The RevTrans 2.0 utility was used to generate Multiple Sequence Alignments (MSAs) using MAFFT v6.240 as an aligner [39]. Phylogenetic trees were reconstructed using the phyML program with a General Time Reversible (GTR) model plus gamma-distributed rates and 4 substitution rate categories with a fixed proportion of invariable sites [40].

Because recombination can generate false positive inferences of positive selection [41,42], MSAs were screened for the presence of recombination using GARD (Genetic Algorithm Recombination Detection) [43]. GARD is a genetic algorithm implemented in the HYPHY suite (version 2.2.4) [44], which uses phylogenetic incongruence among segments in the alignment to detect the best-fit number and location of recombination breakpoints. No significant breakpoint was detected.

2.2. Evolutionary Analysis in Mammals

The average nonsynonymous substitution (dN)/synonymous substitution (dS) rate ratio and the dN-dS parameter were calculated using the Single-Likelihood Ancestor Counting (SLAC) method (10.1093/molbev/msi105). Inputs were the MSAs and phyML trees (see section 2.1).

To detect positive selection, we used the codon-based codeml program implemented in the PAML (Phylogenetic Analysis by Maximum Likelihood) suite [45]. We applied different site (NSsite) models; specifically, we compared models of gene evolution that allow (NSsite models M2a and M8) or disallow (NSsite models M1a, and M7) a class of codons to evolve with dN/dS >1. To assess statistical significance, twice the difference of the likelihood (ΔlnL) for the models (M1a vs M2a and M7 vs M8) is compared to a χ² distribution (2 degrees of freedom for both comparisons).
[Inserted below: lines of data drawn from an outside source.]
-- pv_equiv track=rewrite | github.com/Ago-aka-pasta-boy/Basics-of-Mobile-Robotics | Global_navigation/global_path.py | obtain_list_sides
-- ===== SOURCE A (Python) =====
-- def obtain_list_sides(list_vertices):
--     """
--     Given the list of obstacle vertices sorted by obstacle,
--     this function returns the list of obstacle sides sorted by obstacle.
--
--     Inputs: list_vertices as in find_all_paths
--
--     Outputs: list_sides = [[obstacle_1.sides], [obstacle_2.sides], ...]
--     where obstacle_k.sides = [(name_vertex1, name_vertex2), ..., (name_vertexV, name_vertex1)]
--     """
--
--
--     #step 1: obtain the number of sides of each obstacle
--     length_obstacles = [len(obstacle) for obstacle in list_vertices]
--
--     #step 2: convert indexing of vertices from [0][0],[0][1],... into 1,2,3,...,N
--     #by introducing a shift (0 and N+1 are start and goal respectively)
--
--     #then enter every tuple (side.vertex1, side.vertex2) into sides_obstacle
--     #then enter sides_obstacle into list_sides
--     list_sides = []
--     for obstacle in range(len(list_vertices)):
--         sides_obstacle = []                             #list of sides of current obstacle
--
--         shift = sum(length_obstacles[0:obstacle]) + 1   #to convert indexing
--         nb_sides = length_obstacles[obstacle]
--         for vertex in range(nb_sides):
--             side = (shift + vertex,\
--                     shift + ((vertex+1) % nb_sides))    #use of % to count 1,2,1 instead of 1,2,3
--             sides_obstacle.append(side)
--
--         list_sides.append(sides_obstacle)               #total list of sides, grouped by obstacle
--
--     return list_sides
-- ===== SOURCE B (Python) =====
-- def obtain_list_sides(list_vertices):
--     list_sides = []
--     shift = 1
--     for obstacle in list_vertices:
--         n = len(obstacle)
--         sides = [(shift + v, shift + (v + 1) % n) for v in range(n)]
--         list_sides.append(sides)
--         shift += n
--     return list_sides
-- ===== Notes on version B (the rewrite author's own statement) =====
-- stated objective: simpler
-- what changed: B keeps a running cumulative shift while iterating over the obstacles themselves, instead of indexing by position and re-summing the prefix of a separate lengths list for every obstacle.
import Mathlib
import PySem

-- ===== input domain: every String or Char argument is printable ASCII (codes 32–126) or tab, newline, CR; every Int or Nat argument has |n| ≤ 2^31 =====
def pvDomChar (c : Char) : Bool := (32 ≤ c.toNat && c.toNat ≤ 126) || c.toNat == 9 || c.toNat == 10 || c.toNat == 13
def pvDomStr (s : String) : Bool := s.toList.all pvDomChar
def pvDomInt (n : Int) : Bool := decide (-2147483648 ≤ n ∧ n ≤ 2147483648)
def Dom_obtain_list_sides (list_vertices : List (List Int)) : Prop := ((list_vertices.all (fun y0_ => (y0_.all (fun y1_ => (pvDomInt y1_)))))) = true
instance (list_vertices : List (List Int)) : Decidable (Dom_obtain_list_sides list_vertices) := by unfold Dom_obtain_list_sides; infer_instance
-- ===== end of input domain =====

-- B keeps one running cumulative shift over the obstacles instead of re-summing the length prefix per obstacle (objective: simpler).

-- ===== PORT A =====
-- literal port of A: per obstacle index, shift = sum(length_obstacles[0:obstacle]) + 1,
-- then an inner append loop over range(nb_sides).
-- lengths[obstacle] is ported with pyGetD (the index is always in range in A's loop).
def obtain_list_sides (list_vertices : List (List Int)) : List (List (Int × Int)) :=
  let length_obstacles := list_vertices.map (fun obstacle => (obstacle.length : Int))
  (PySem.List.pyRange 0 (list_vertices.length : Int) 1).foldl (fun list_sides obstacle =>
    let shift := (PySem.List.slice length_obstacles (some 0) (some obstacle)).sum + 1
    let nb_sides := PySem.List.pyGetD length_obstacles obstacle 0
    let sides_obstacle := (PySem.List.pyRange 0 nb_sides 1).foldl
      (fun s vertex => s ++ [(shift + vertex, shift + PySem.Int.mod (vertex + 1) nb_sides)]) []
    list_sides ++ [sides_obstacle]) []

-- ===== PORT B =====
-- literal port of B: one fold over the obstacles, state = (list_sides, running shift);
-- the list comprehension is the map over range(n).
def obtain_list_sides_alt (list_vertices : List (List Int)) : List (List (Int × Int)) :=
  (list_vertices.foldl (fun (st : List (List (Int × Int)) × Int) obstacle =>
      let n : Int := (obstacle.length : Int)
      let sides := (PySem.List.pyRange 0 n 1).map
        (fun v => (st.2 + v, st.2 + PySem.Int.mod (v + 1) n))
      (st.1 ++ [sides], st.2 + n)) ([], 1)).1

-- ===== PRECONDITION & SPEC =====
def Spec_obtain_list_sides (list_vertices : List (List Int)) (out : List (List (Int × Int))) : Prop := out = obtain_list_sides_alt list_vertices
instance (list_vertices : List (List Int)) (out : List (List (Int × Int))) : Decidable (Spec_obtain_list_sides list_vertices out) := by unfold Spec_obtain_list_sides; infer_instance

-- ===== CLAIM (what is proved, stated in full; the proofs are below) =====
def Claim_equal_obtain_list_sides : Prop := ∀ (list_vertices : List (List Int)), Dom_obtain_list_sides list_vertices → Spec_obtain_list_sides list_vertices (obtain_list_sides list_vertices)

-- ===== LEMMAS AND PROOFS =====

/-- the sides of one obstacle with `n` vertices, starting at global index `s` -/
def sidesOf (s n : Int) : List (Int × Int) :=
  (PySem.List.pyRange 0 n 1).map (fun v => (s + v, s + PySem.Int.mod (v + 1) n))

/-- the common mathematical shape of both programs: fold with a running shift -/
def chain : List (List Int) → Int → List (List (Int × Int))
  | [], _ => []
  | o :: rest, s => sidesOf s (o.length : Int) :: chain rest (s + o.length)

lemma B_eq_chain (lv : List (List Int)) (acc : List (List (Int × Int))) (s : Int) :
    (lv.foldl (fun (st : List (List (Int × Int)) × Int) obstacle =>
      (st.1 ++ [(PySem.List.pyRange 0 (obstacle.length : Int) 1).map
        (fun v => (st.2 + v, st.2 + PySem.Int.mod (v + 1) (obstacle.length : Int)))],
       st.2 + (obstacle.length : Int))) (acc, s)).1 = acc ++ chain lv s := by
  induction lv generalizing acc s with
  | nil => simp [chain]
  | cons o rest ih => simp [List.foldl_cons, ih, chain, sidesOf]

lemma A_eq_chain (lv : List (List Int)) (s : Int) :
    (List.range lv.length).map (fun k =>
      sidesOf (s + ((lv.map (fun o => (o.length : Int))).take k).sum)
        (PySem.List.pyGetD (lv.map (fun o => (o.length : Int))) (k : Int) 0))
    = chain lv s := by
  induction lv generalizing s with
  | nil => simp [chain]
  | cons o rest ih =>
    simp only [List.length_cons, List.range_succ_eq_map, List.map_cons, List.map_map]
    rw [chain]
    congr 1
    · simp
    · rw [← ih (s + (o.length : Int))]
      apply List.map_congr_left
      intro k _
      simp only [Function.comp]
      have hc : ((Nat.succ k : Nat) : Int) = ((k : Nat) : Int) + 1 := by push_cast; ring
      simp only [Nat.succ_eq_add_one] at hc ⊢
      rw [show ((k + 1 : Nat) : Int) = ((k : Nat) : Int) + 1 from hc]
      congr 1
      · simp only [List.take_succ_cons, List.sum_cons]; ring
      · rw [← hc, PySem.List.pyGetD_natCast, PySem.List.pyGetD_natCast]
        simp

-- ===== VERDICT (by name: the statement is the Claim_ definition above) =====
theorem obtain_list_sides_spec : Claim_equal_obtain_list_sides := by
  intro lv _
  unfold Spec_obtain_list_sides obtain_list_sides obtain_list_sides_alt
  rw [B_eq_chain lv [] 1, List.nil_append, ← A_eq_chain lv 1]
  simp only [PySem.List.foldl_append_singleton_eq_map, List.nil_append]
  rw [PySem.List.pyRange_zero_nat, List.map_map]
  apply List.map_congr_left
  intro k _
  simp only [Function.comp]
  rw [PySem.List.slice_toNat _ le_rfl (Int.natCast_nonneg k)]
  simp [sidesOf]
  intro a _ _
  ring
To assure reliability, different codon substitution models (F3x4 and F61) were used.

In order to identify specific sites subject to positive selection, we applied three different methods: 1) the Bayes Empirical Bayes (BEB) analysis (with a cutoff ≥ 0.90), which calculates the posterior probability that each codon is from the site class of positive selection (under model M8) [46]; 2) Fast Unbiased Bayesian AppRoximation (FUBAR) [47], an approximate hierarchical Bayesian method that generates an unconstrained distribution of selection parameters to estimate the posterior probability of positive diversifying selection at each site in a given alignment (with a cutoff ≥ 0.90); 3) the Fixed Effects Likelihood (FEL) [48], a maximum-likelihood (ML) approach to infer dN/dS on a per-site basis, assuming that the selection pressure for each site is constant along the entire phylogeny (with a p-value cutoff < 0.1). To be conservative and to limit false positives, only sites detected using at least two methods were considered as positive selection targets.

FEL, FUBAR, and SLAC analyses were run locally through the HYPHY suite [44].

The PAML Free Ratio (FR) model was used to estimate different value of dN/dS on the branches of the phylogeny [49]. The FR model assumes different dN/dS for each lineage and is compared with a null model with one dN/dS for the entire phylogeny. Statistical significance is assessed by comparing twice the ΔlnL of the two models with a χ² distribution with degrees of freedom equal to the difference in model parameters.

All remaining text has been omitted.